WHAT NEEDS TO BE DONE:
Transcribe, word for word and without additions, each line below from the one containing "let st := (PySem.List.pyRange" through the one containing "decreasing_by exact Nat.div_lt_self", both ends included.

RECORDS START

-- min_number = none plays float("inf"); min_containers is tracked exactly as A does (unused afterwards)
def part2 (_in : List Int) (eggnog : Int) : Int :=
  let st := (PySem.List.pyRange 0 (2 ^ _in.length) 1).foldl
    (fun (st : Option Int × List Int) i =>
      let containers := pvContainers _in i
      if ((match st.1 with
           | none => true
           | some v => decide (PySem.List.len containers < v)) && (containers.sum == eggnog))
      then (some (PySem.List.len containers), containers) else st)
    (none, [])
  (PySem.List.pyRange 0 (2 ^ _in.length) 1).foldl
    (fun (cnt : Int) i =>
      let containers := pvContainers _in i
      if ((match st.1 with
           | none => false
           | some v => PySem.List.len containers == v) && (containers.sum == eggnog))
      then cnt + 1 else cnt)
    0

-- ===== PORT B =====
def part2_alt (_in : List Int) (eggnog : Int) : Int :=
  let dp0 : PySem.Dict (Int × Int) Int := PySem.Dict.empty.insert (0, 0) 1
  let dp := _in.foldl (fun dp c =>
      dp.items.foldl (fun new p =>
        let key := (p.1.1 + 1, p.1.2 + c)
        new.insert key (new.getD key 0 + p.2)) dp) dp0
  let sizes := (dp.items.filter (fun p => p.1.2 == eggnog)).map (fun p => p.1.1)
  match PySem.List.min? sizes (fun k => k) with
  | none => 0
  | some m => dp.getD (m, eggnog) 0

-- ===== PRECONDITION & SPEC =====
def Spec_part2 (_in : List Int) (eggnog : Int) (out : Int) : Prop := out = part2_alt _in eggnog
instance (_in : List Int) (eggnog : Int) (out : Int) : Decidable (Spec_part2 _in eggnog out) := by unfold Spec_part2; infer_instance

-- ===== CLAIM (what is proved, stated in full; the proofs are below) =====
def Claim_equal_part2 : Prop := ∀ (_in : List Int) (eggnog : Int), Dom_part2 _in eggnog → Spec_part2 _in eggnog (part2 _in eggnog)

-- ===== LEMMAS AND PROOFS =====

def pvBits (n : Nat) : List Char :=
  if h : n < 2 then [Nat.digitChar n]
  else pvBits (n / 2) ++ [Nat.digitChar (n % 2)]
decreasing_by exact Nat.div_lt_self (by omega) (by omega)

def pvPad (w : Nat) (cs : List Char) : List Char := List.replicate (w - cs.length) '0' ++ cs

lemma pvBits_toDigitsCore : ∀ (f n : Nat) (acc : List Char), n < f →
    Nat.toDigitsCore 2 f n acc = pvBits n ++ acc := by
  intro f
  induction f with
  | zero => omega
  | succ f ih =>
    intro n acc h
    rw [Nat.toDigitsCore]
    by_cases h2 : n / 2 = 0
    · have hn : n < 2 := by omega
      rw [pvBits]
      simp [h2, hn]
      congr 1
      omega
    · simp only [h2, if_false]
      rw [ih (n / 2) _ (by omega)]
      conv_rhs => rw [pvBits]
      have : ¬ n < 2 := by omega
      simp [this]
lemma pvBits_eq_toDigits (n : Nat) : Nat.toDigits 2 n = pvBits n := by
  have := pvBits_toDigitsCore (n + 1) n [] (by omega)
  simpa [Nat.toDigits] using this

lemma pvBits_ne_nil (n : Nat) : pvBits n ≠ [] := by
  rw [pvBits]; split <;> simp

RECORDS END

RESPONSE TO THIS EXERCISE:
  let st := (PySem.List.pyRange 0 (2 ^ _in.length) 1).foldl
    (fun (st : Option Int × List Int) i =>
      let containers := pvContainers _in i
      if ((match st.1 with
           | none => true
           | some v => decide (PySem.List.len containers < v)) && (containers.sum == eggnog))
      then (some (PySem.List.len containers), containers) else st)
    (none, [])
  (PySem.List.pyRange 0 (2 ^ _in.length) 1).foldl
    (fun (cnt : Int) i =>
      let containers := pvContainers _in i
      if ((match st.1 with
           | none => false
           | some v => PySem.List.len containers == v) && (containers.sum == eggnog))
      then cnt + 1 else cnt)
    0

-- ===== PORT B =====
def part2_alt (_in : List Int) (eggnog : Int) : Int :=
  let dp0 : PySem.Dict (Int × Int) Int := PySem.Dict.empty.insert (0, 0) 1
  let dp := _in.foldl (fun dp c =>
      dp.items.foldl (fun new p =>
        let key := (p.1.1 + 1, p.1.2 + c)
        new.insert key (new.getD key 0 + p.2)) dp) dp0
  let sizes := (dp.items.filter (fun p => p.1.2 == eggnog)).map (fun p => p.1.1)
  match PySem.List.min? sizes (fun k => k) with
  | none => 0
  | some m => dp.getD (m, eggnog) 0

-- ===== PRECONDITION & SPEC =====
def Spec_part2 (_in : List Int) (eggnog : Int) (out : Int) : Prop := out = part2_alt _in eggnog
instance (_in : List Int) (eggnog : Int) (out : Int) : Decidable (Spec_part2 _in eggnog out) := by unfold Spec_part2; infer_instance

-- ===== CLAIM (what is proved, stated in full; the proofs are below) =====
def Claim_equal_part2 : Prop := ∀ (_in : List Int) (eggnog : Int), Dom_part2 _in eggnog → Spec_part2 _in eggnog (part2 _in eggnog)

-- ===== LEMMAS AND PROOFS =====

def pvBits (n : Nat) : List Char :=
  if h : n < 2 then [Nat.digitChar n]
  else pvBits (n / 2) ++ [Nat.digitChar (n % 2)]
decreasing_by exact Nat.div_lt_self (by omega) (by omega)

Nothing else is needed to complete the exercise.